Peter Newbon and his wife Rachel Hewitt.  (Twitter)
Peter Newbon and his wife Rachel Hewitt. (Twitter)

The recent death of a UK-Jewish academic, who was “remorselessly bullied” on social media after being accused of antisemitism by Jewish children’s author Michael Rosen, is being investigated by a coroner.

Peter Newbon, 38, died earlier this month in the wake of a Twitter “pile-on” that had left him feeling under pressure, his friends said, according to The Daily Telegraph.

The newspaper reported last week that Newbon was suing Rosen for libel after the author accused him of antisemitism in a social media post to his 250,000 followers and to the English academic’s university.

Newbon, who was a director of Labour Against Antisemitism, re-posted a doctored image of Jeremy Corbyn reading a book to schoolchildren.

The original image had the former Labour party leader reading “We’re Going on a Bear Hunt,” one of the best-selling children’s books in the UK of all time, written by Rosen.

The doctored image, however, showed Corbyn holding the “Protocols of the Learned Elders of Zion,” an antisemitic hoax document that claims Jews are plotting world domination. Newbon had intended it to be satirical criticism of Corbyn, who had long been accused of failing to tackle rampant antisemitism in the Labour party.
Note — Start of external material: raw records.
-- pv_equiv track=rewrite | github.com/Plevell/5-in-a-row | 5-in-a-row.py | evaluate_tuple
-- ===== SOURCE A (Python) =====
-- TARGET_LEN = 5
--
-- def evaluate_tuple(line):
--     """
--     returns cube of number of Xs (or Os) in the tuple if there are only Xs
--     (or Os); otherwise returns 0
--     """
--     score = 0
--     tuple_x = 0
--     tuple_o = 0
--     for i in range(TARGET_LEN):
--         if line[i] == True: tuple_o += 1
--         if line[i] == False: tuple_x += 1
--     if tuple_x==0: score += tuple_o**3
--     elif tuple_o==0: score -= tuple_x**3
--     for i in range(TARGET_LEN, len(line)):
--         if line[i] == True: tuple_o += 1
--         elif line[i] == False: tuple_x += 1
--         if line[i-TARGET_LEN] == True: tuple_o -= 1
--         if line[i-TARGET_LEN] == False: tuple_x -= 1
--         if tuple_x==0: score += tuple_o**3
--         elif tuple_o==0: score -= tuple_x**3
--     return score
-- ===== SOURCE B (Python) =====
-- TARGET_LEN = 5
--
-- def evaluate_tuple(line):
--     """
--     returns cube of number of Xs (or Os) in the tuple if there are only Xs
--     (or Os); otherwise returns 0
--     """
--     score = 0
--     for start in range(len(line) - TARGET_LEN + 1):
--         window = line[start:start + TARGET_LEN]
--         o = sum(1 for v in window if v == True)
--         x = sum(1 for v in window if v == False)
--         if x == 0:
--             score += o ** 3
--         elif o == 0:
--             score -= x ** 3
--     return score
-- ===== Notes on version B (the rewrite author's own statement) =====
-- stated objective: alternative
-- what changed: B replaces A's incremental sliding-window bookkeeping (add the entering cell, subtract the leaving cell, plus a separate priming loop) with a single loop over window starts that recounts each 5-cell slice from scratch.
import Mathlib
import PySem

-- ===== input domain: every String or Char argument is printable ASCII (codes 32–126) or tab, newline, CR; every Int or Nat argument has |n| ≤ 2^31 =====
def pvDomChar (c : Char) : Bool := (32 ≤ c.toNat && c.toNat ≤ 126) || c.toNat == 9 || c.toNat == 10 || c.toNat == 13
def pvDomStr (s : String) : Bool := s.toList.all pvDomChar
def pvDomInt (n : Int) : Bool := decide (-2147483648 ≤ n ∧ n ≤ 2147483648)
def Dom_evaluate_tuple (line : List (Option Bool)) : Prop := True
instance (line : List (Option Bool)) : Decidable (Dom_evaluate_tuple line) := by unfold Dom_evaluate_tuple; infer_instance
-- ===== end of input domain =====

-- B rescans each length-5 window from scratch instead of A's incremental add/subtract
-- sliding update: an alternative decomposition of the same O(n) task.

-- ===== PORT A =====
-- body of A's first for-loop (state = (tuple_o, tuple_x))
def pvStepInit (line : List (Option Bool)) (st : Int × Int) (i : Int) : Int × Int :=
  let v := PySem.List.pyGetD line i none
  (if v == some true then st.1 + 1 else st.1,
   if v == some false then st.2 + 1 else st.2)

-- body of A's second for-loop (state = (score, tuple_o, tuple_x))
def pvStepA (line : List (Option Bool)) (st : Int × Int × Int) (i : Int) : Int × Int × Int :=
  let v := PySem.List.pyGetD line i none
  let u := PySem.List.pyGetD line (i - 5) none
  let o1 := if v == some true then st.2.1 + 1 else st.2.1
  let x1 := if v == some true then st.2.2
            else if v == some false then st.2.2 + 1 else st.2.2
  let o2 := if u == some true then o1 - 1 else o1
  let x2 := if u == some false then x1 - 1 else x1
  let sc := if x2 = 0 then st.1 + o2 ^ 3
            else if o2 = 0 then st.1 - x2 ^ 3 else st.1
  (sc, o2, x2)

def evaluate_tuple (line : List (Option Bool)) : Int :=
  let init := (PySem.List.pyRange 0 5 1).foldl (pvStepInit line) (0, 0)
  let score0 : Int :=
    if init.2 = 0 then init.1 ^ 3
    else if init.1 = 0 then -(init.2 ^ 3) else 0
  let fin := (PySem.List.pyRange 5 (line.length : Int) 1).foldl (pvStepA line)
      (score0, init.1, init.2)
  fin.1

-- ===== PORT B =====
-- body of B's for-loop over window starts
def pvStepB (line : List (Option Bool)) (score : Int) (start : Int) : Int :=
  let window := PySem.List.slice line (some start) (some (start + 5))
  let o : Int := window.countP (fun v => v == some true)
  let x : Int := window.countP (fun v => v == some false)
  if x = 0 then score + o ^ 3
  else if o = 0 then score - x ^ 3 else score

def evaluate_tuple_alt (line : List (Option Bool)) : Int :=
  (PySem.List.pyRange 0 ((line.length : Int) - 5 + 1) 1).foldl (pvStepB line) 0

-- ===== PRECONDITION & SPEC =====
-- Pre_ excludes lines shorter than 5, on which A's indexing line[i] raises IndexError.
def Pre_evaluate_tuple (line : List (Option Bool)) : Prop := 5 ≤ line.length
instance (line : List (Option Bool)) : Decidable (Pre_evaluate_tuple line) := by
  unfold Pre_evaluate_tuple; infer_instance

def pvWitness_evaluate_tuple : List (Option Bool) :=
  [some true, some false, none, some true, some false, some false]

def Spec_evaluate_tuple (line : List (Option Bool)) (out : Int) : Prop := out = evaluate_tuple_alt line
instance (line : List (Option Bool)) (out : Int) : Decidable (Spec_evaluate_tuple line out) := by
  unfold Spec_evaluate_tuple; infer_instance

-- ===== CLAIM (what is proved, stated in full; the proofs are below) =====
def Claim_equal_evaluate_tuple : Prop := ∀ (line : List (Option Bool)), Dom_evaluate_tuple line → Pre_evaluate_tuple line → Spec_evaluate_tuple line (evaluate_tuple line)

-- ===== LEMMAS AND PROOFS =====

-- the window of 5 cells starting at s, its counts, and its score contribution
def pvWin (l : List (Option Bool)) (s : Nat) : List (Option Bool) := (l.drop s).take 5
def pvCntO (w : List (Option Bool)) : Int := w.countP (fun v => v == some true)
def pvCntX (w : List (Option Bool)) : Int := w.countP (fun v => v == some false)
def pvContrib (w : List (Option Bool)) : Int :=
  if pvCntX w = 0 then pvCntO w ^ 3 else if pvCntO w = 0 then -(pvCntX w ^ 3) else 0
-- reference value: sum of the contributions of the first m windows
def pvSum (l : List (Option Bool)) (m : Nat) : Int :=
  (List.range m).foldl (fun sc s => sc + pvContrib (pvWin l s)) 0

theorem pvSum_succ (l : List (Option Bool)) (m : Nat) :
    pvSum l (m + 1) = pvSum l m + pvContrib (pvWin l m) := by
  simp [pvSum, List.range_succ]

theorem pvWin_head (l : List (Option Bool)) (s : Nat) (h : s < l.length) :
    pvWin l s = l.getD s none :: (l.drop (s + 1)).take 4 := by
  rw [pvWin, List.drop_eq_getElem_cons h, List.getD_eq_getElem?_getD,
    List.getElem?_eq_getElem h]
  rfl

theorem pvWin_last (l : List (Option Bool)) (s : Nat) (h : s + 4 < l.length) :
    pvWin l s = (l.drop s).take 4 ++ [l.getD (s + 4) none] := by
  rw [pvWin, show (5 : Nat) = 4 + 1 from rfl, List.take_succ]
  simp [List.getElem?_drop, List.getElem?_eq_getElem h, List.getD_eq_getElem?_getD]

theorem pvCntO_cons (v : Option Bool) (w : List (Option Bool)) :
    pvCntO (v :: w) = (if v == some true then 1 else 0) + pvCntO w := by
  rcases v with _ | (_ | _) <;> simp [pvCntO, List.countP_cons] <;> omega

theorem pvCntX_cons (v : Option Bool) (w : List (Option Bool)) :
    pvCntX (v :: w) = (if v == some false then 1 else 0) + pvCntX w := by
  rcases v with _ | (_ | _) <;> simp [pvCntX, List.countP_cons] <;> omega

theorem pvCntO_append_singleton (w : List (Option Bool)) (v : Option Bool) :
    pvCntO (w ++ [v]) = pvCntO w + (if v == some true then 1 else 0) := by
  rcases v with _ | (_ | _) <;>
    simp [pvCntO, List.countP_append, List.countP_cons] <;> omega

theorem pvCntX_append_singleton (w : List (Option Bool)) (v : Option Bool) :
    pvCntX (w ++ [v]) = pvCntX w + (if v == some false then 1 else 0) := by
  rcases v with _ | (_ | _) <;>
    simp [pvCntX, List.countP_append, List.countP_cons] <;> omega

-- one step of A's sliding loop, read against the window counts
set_option maxHeartbeats 1000000 in
theorem pvStepA_window (l : List (Option Bool)) (sc : Int) (k : Nat)
    (h : 5 + k < l.length) :
    pvStepA l (sc, pvCntO (pvWin l k), pvCntX (pvWin l k)) ((5 : Int) + (k : Int)) =
      (sc + pvContrib (pvWin l (k + 1)),
       pvCntO (pvWin l (k + 1)), pvCntX (pvWin l (k + 1))) := by
  have hk : k < l.length := by omega
  have hv : PySem.List.pyGetD l ((5 : Int) + (k : Int)) none = l.getD (k + 5) none := by
    rw [show ((5 : Int) + (k : Int)) = ((k + 5 : Nat) : Int) by push_cast; ring,
      PySem.List.pyGetD_natCast]
  have hu : PySem.List.pyGetD l ((5 : Int) + (k : Int) - 5) none = l.getD k none := by
    rw [show ((5 : Int) + (k : Int) - 5) = ((k : Nat) : Int) by push_cast; ring,
      PySem.List.pyGetD_natCast]
  have hold : pvWin l k = l.getD k none :: (l.drop (k + 1)).take 4 := pvWin_head l k hk
  have hnew : pvWin l (k + 1) = (l.drop (k + 1)).take 4 ++ [l.getD (k + 5) none] := by
    have h2 := pvWin_last l (k + 1) (by omega)
    rw [show k + 1 + 4 = k + 5 from by omega] at h2
    exact h2
  have hp : (0 : Int) ≤ pvCntO ((l.drop (k + 1)).take 4) := by simp [pvCntO]
  have hq : (0 : Int) ≤ pvCntX ((l.drop (k + 1)).take 4) := by simp [pvCntX]
  simp only [pvStepA, hv, hu, hold, hnew, pvCntO_cons, pvCntX_cons,
    pvCntO_append_singleton, pvCntX_append_singleton, pvContrib]
  clear hv hu hold hnew h hk
  rcases l.getD k none with _ | (_ | _) <;> rcases l.getD (k + 5) none with _ | (_ | _) <;>
    (norm_num [Prod.mk.injEq]
     (try refine ⟨?_, ?_, ?_⟩) <;> (try refine ⟨?_, ?_⟩) <;> (try split_ifs) <;>
       first
         | rfl
         | ring1
         | omega
         | (exfalso; omega)
         | trivial)

-- A's sliding loop computes the running sum of window contributions
theorem pvLoopA (l : List (Option Bool)) (k : Nat) (h : 5 + k ≤ l.length) :
    (PySem.List.pyRange 5 ((5 : Int) + (k : Int)) 1).foldl (pvStepA l)
        (pvSum l 1, pvCntO (pvWin l 0), pvCntX (pvWin l 0)) =
      (pvSum l (k + 1), pvCntO (pvWin l k), pvCntX (pvWin l k)) := by
  induction k with
  | zero =>
      rw [show ((5 : Int) + ((0 : Nat) : Int)) = 5 by norm_num,
        PySem.List.pyRange_one_eq_nil le_rfl]
      rfl
  | succ k ih =>
      have hk : 5 + k ≤ l.length := by omega
      rw [show ((5 : Int) + ((k + 1 : Nat) : Int)) = ((5 : Int) + (k : Int)) + 1 by
          push_cast; ring,
        PySem.List.pyRange_one_succ_right (by omega), List.foldl_append, ih hk]
      simp only [List.foldl_cons, List.foldl_nil]
      rw [pvStepA_window l (pvSum l (k + 1)) k (by omega)]
      conv_rhs => rw [pvSum_succ]

-- A's initial explicit loop counts the first window
theorem pvInit (a b c d e : Option Bool) (t : List (Option Bool)) :
    (PySem.List.pyRange 0 5 1).foldl (pvStepInit (a :: b :: c :: d :: e :: t)) (0, 0) =
      (pvCntO (pvWin (a :: b :: c :: d :: e :: t) 0),
       pvCntX (pvWin (a :: b :: c :: d :: e :: t) 0)) := by
  rw [show PySem.List.pyRange 0 5 1 = [0, 1, 2, 3, 4] from by decide]
  simp only [List.foldl_cons, List.foldl_nil, pvStepInit]
  rw [show PySem.List.pyGetD (a :: b :: c :: d :: e :: t) 0 none = a from by simp [pysem],
    show PySem.List.pyGetD (a :: b :: c :: d :: e :: t) 1 none = b from by simp [pysem],
    show PySem.List.pyGetD (a :: b :: c :: d :: e :: t) 2 none = c from by simp [pysem],
    show PySem.List.pyGetD (a :: b :: c :: d :: e :: t) 3 none = d from by simp [pysem],
    show PySem.List.pyGetD (a :: b :: c :: d :: e :: t) 4 none = e from by simp [pysem],
    show pvWin (a :: b :: c :: d :: e :: t) 0 = [a, b, c, d, e] from rfl]
  rcases a with _ | (_ | _) <;> rcases b with _ | (_ | _) <;> rcases c with _ | (_ | _) <;>
    rcases d with _ | (_ | _) <;> rcases e with _ | (_ | _) <;> rfl

-- A equals the window-contribution sum
theorem pvA_eq_sum (l : List (Option Bool)) (h : 5 ≤ l.length) :
    evaluate_tuple l = pvSum l (l.length - 4) := by
  match l, h with
  | a :: b :: c :: d :: e :: t, h =>
    simp only [evaluate_tuple, pvInit a b c d e t]
    rw [show (if pvCntX (pvWin (a :: b :: c :: d :: e :: t) 0) = 0 then
          pvCntO (pvWin (a :: b :: c :: d :: e :: t) 0) ^ 3
        else if pvCntO (pvWin (a :: b :: c :: d :: e :: t) 0) = 0 then
          -(pvCntX (pvWin (a :: b :: c :: d :: e :: t) 0) ^ 3)
        else 0) = pvSum (a :: b :: c :: d :: e :: t) 1 from by
        simp [pvSum, pvContrib, List.range_one]]
    rw [show (((a :: b :: c :: d :: e :: t).length : Nat) : Int) =
        (5 : Int) + (((a :: b :: c :: d :: e :: t).length - 5 : Nat) : Int) from by
        simp [List.length_cons]; omega]
    rw [pvLoopA (a :: b :: c :: d :: e :: t) ((a :: b :: c :: d :: e :: t).length - 5)
        (by omega)]
    rw [show (a :: b :: c :: d :: e :: t).length - 5 + 1 =
        (a :: b :: c :: d :: e :: t).length - 4 from by simp [List.length_cons]]

-- B equals the window-contribution sum
theorem pvB_eq_sum (l : List (Option Bool)) (h : 5 ≤ l.length) :
    evaluate_tuple_alt l = pvSum l (l.length - 4) := by
  simp only [evaluate_tuple_alt]
  rw [show ((l.length : Int) - 5 + 1) = ((l.length - 4 : Nat) : Int) from by omega]
  have main : ∀ m : Nat,
      (PySem.List.pyRange 0 (m : Int) 1).foldl (pvStepB l) 0 = pvSum l m := by
    intro m
    induction m with
    | zero =>
        rw [show (((0 : Nat) : Int)) = (0 : Int) by norm_num,
          PySem.List.pyRange_one_eq_nil le_rfl]
        rfl
    | succ m ih =>
        rw [show (((m + 1 : Nat) : Int)) = ((m : Int) + 1) by push_cast; ring,
          PySem.List.pyRange_one_succ_right (by omega), List.foldl_append, ih]
        simp only [List.foldl_cons, List.foldl_nil, pvStepB]
        rw [show ((m : Int) + 5) = ((m : Int) + ((5 : Nat) : Int)) from by norm_num,
          PySem.List.slice_natCast_add]
        rw [pvSum_succ]
        simp only [pvContrib, pvCntO, pvCntX, pvWin]
        split_ifs <;> ring
  exact main (l.length - 4)

-- ===== VERDICT (by name: the statement is the Claim_ definition above) =====
theorem evaluate_tuple_spec : Claim_equal_evaluate_tuple := by
  intro line _ hpre
  unfold Spec_evaluate_tuple
  rw [pvA_eq_sum line hpre, pvB_eq_sum line hpre]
Author Michael Rosen. (Courtesy: Michael Rosen)

Rosen, a vocal supporter of Corbyn who was upset by the doctored image of his book, responded on Twitter.

“If someone called Peter Newbon is on your payroll, this is to inform you that he’s superimposed the phrase ‘The Protocols of Zion’ over a page from We’re Going on a Bear Hunt by me and Helen Oxenbury. This is a loathsome and anti-Semitic thing to do,” Rosen said.

According to the report, Rosen’s tweet prompted some 4,000 complaints to Newbon’s employer, Northumbria University, which began disciplinary proceedings against him.

Corbyn also condemned the doctored image, saying in a tweet that he was “saddened that someone has manipulated an image” of the book “to suggest I would share this disgusting antisemitic falsehood.”

Newbon’s lawyers lodged a libel claim against Rosen, in which they said: “The making of an allegation of racism to the defendant’s [Rosen’s] followers and beyond incited what is known on Twitter as a ‘pile on’ against the claimant [Newbon].”

Former Britain’s Labour party leader Jeremy Corbyn speaks to the media on the coronavirus, outside the Finsbury Park Jobcentre, in north London, March 15, 2020. (Hollie Adams/PA via AP)

The claim went on to allege that “The aim of the pile on was to cancel the claimant, that is to cause him to be ostracised by telling people that he was a racist and/or had committed a racist act.”

Lawyer Simon Myerson, who was acting for Newbon in a separate case in which he was being sued — and which was reportedly also causing him deep upset — posted on Twitter: “Pete Newbon is dead. It’s devastating. Those who remorselessly bullied him on here neither represent, nor I suspect understand, the love and friendship he inspired.”

His wife Rachel Hewit tweeted last Tuesday: “Pete Newbon was my best friend, my partner-in-crime, my beautiful kind husband, a brilliant reader & scholar, the best daddy in the world to our three beautiful daughters, and I just don’t know how we’re going to bear his loss. I’m broken into a million unbearably painful pieces.”

Fiona Sharpe, spokesman for Labour Against Antisemitism, said: “Words cannot express the sadness we are all feeling at his death.”

The North Yorkshire and York coroner court is due to open an inquest at a later date.